I may just be jumpin the gun here but, my P seems to be swimming at a tilt as if only using one side to swim or one side is weak! Im getting super nervous I think I have done everything right only thing I went wrong on was feeding him those feeders for the 1st week of ownership after I joined this site I have done everything to keep em healthy. Maybe is nothing but im just gettin worried


----------



## FEEFA (Nov 19, 2007)

Your fish all probably have some sort of parisite now from those nasty feeders...

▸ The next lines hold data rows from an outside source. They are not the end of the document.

-- outer 'while j < n: …'
def pvOuterA (s : List Int) (ans i j : Int) : Int :=
  if _h : j < (s.length : Int) then
    let j' := pvInnerA s i j
    pvOuterA s (if j' < (s.length : Int) then ans + 1 else ans) (i + 1) (j' + 1)
  else ans
termination_by ((s.length : Int) - j).toNat
decreasing_by have := pvInnerA_ge s i j; omega

def maximizeGreatness2 (nums : List Int) : Int :=
  let s := PySem.List.sorted nums (fun x => x) false
  pvOuterA s 0 0 1

-- ===== PORT B =====
-- one step of B's run-length scan: state (prev, run, max_run)
def pvStepB (acc : Option Int × Int × Int) (x : Int) : Option Int × Int × Int :=
  let run' := if acc.1 = some x then acc.2.1 + 1 else 1
  (some x, run', if acc.2.2 < run' then run' else acc.2.2)

def maximizeGreatness2_alt (nums : List Int) : Int :=
  let s := PySem.List.sorted nums (fun x => x) false
  let st := s.foldl pvStepB (none, 0, 0)
  (s.length : Int) - st.2.2

-- ===== PRECONDITION & SPEC =====
def Spec_maximizeGreatness2 (nums : List Int) (out : Int) : Prop := out = maximizeGreatness2_alt nums
instance (nums : List Int) (out : Int) : Decidable (Spec_maximizeGreatness2 nums out) := by unfold Spec_maximizeGreatness2; infer_instance

-- ===== CLAIM (what is proved, stated in full; the proofs are below) =====
def Claim_equal_maximizeGreatness2 : Prop := ∀ (nums : List Int), Dom_maximizeGreatness2 nums → Spec_maximizeGreatness2 nums (maximizeGreatness2 nums)

-- ===== LEMMAS AND PROOFS =====

-- element access shorthand (proof-side only)
def pvG (s : List Int) (k : Int) : Int := PySem.List.pyGetD s k 0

Nah it sounds completely normal to me, mine used to do that all the tim


----------



## BRUNER247 (Jun 2, 2010)

Barebottom tank?


----------



## Tensa (Jul 28, 2008)

its the patented serra tilt. some tilt more then others.


----------



## MPG (Mar 14, 2010)

Piranhas are notorious for this.

Nothing to worry about. As long as he isn't rubbing up on anything while he does it, then its nothing.


----------



## Hogdog (Feb 1, 2010)

BRUNER247 said:


> Barebottom tank?


My tank is bare bottomed and my Piranha does this all the time but I've used bare bottomed tanks for years with all sorts of fish and most do it to some extent so it didn't worry me.


----------



## Johnny_Zanni (Nov 8, 2009)

Barebottom tanks mess with a fishes equilibrium


----------



## BuckeyeGuy777 (Oct 30, 2010)

my reds swim fine but my serra Macs swim like that and i got gravel


----------



## Inflade (Mar 24, 2006)

my rhom does this alot, he likes cruizing in stealth mode!


----------



## Piranha_man (Jan 29, 2005)

They do that so as to hide their more colorful undersides and give a narrower view of themselves as camouflage.


----------



## Zeushalives (Dec 30, 2010)

Wow I was soooo worried, I was sweating. Im glad to hear this is common ... and when I first read it I was sick ****** you suck lol. Ya got me at first. Thanks for such fast replies by the way.


----------



## Piranha_man (Jan 29, 2005)

As he gets bigger/older/more comfortable in his surroundings he will begin to decrease and finally quit the tilting.
I've had my spilo for several months now and he still tilts bigtime.
I think my altuvei tilted for almost a year.


----------



## Johnny_Zanni (Nov 8, 2009)

Piranha_man said:


> They do that so as to hide their more colorful undersides and give a narrower view of themselves as camouflage.


Exactly. Bare bottom tanks usually make it worse cause of the reflection, the fish doesn't know its at the bottom and usually is paranoid of something under it also.

If that makes sense at all.


----------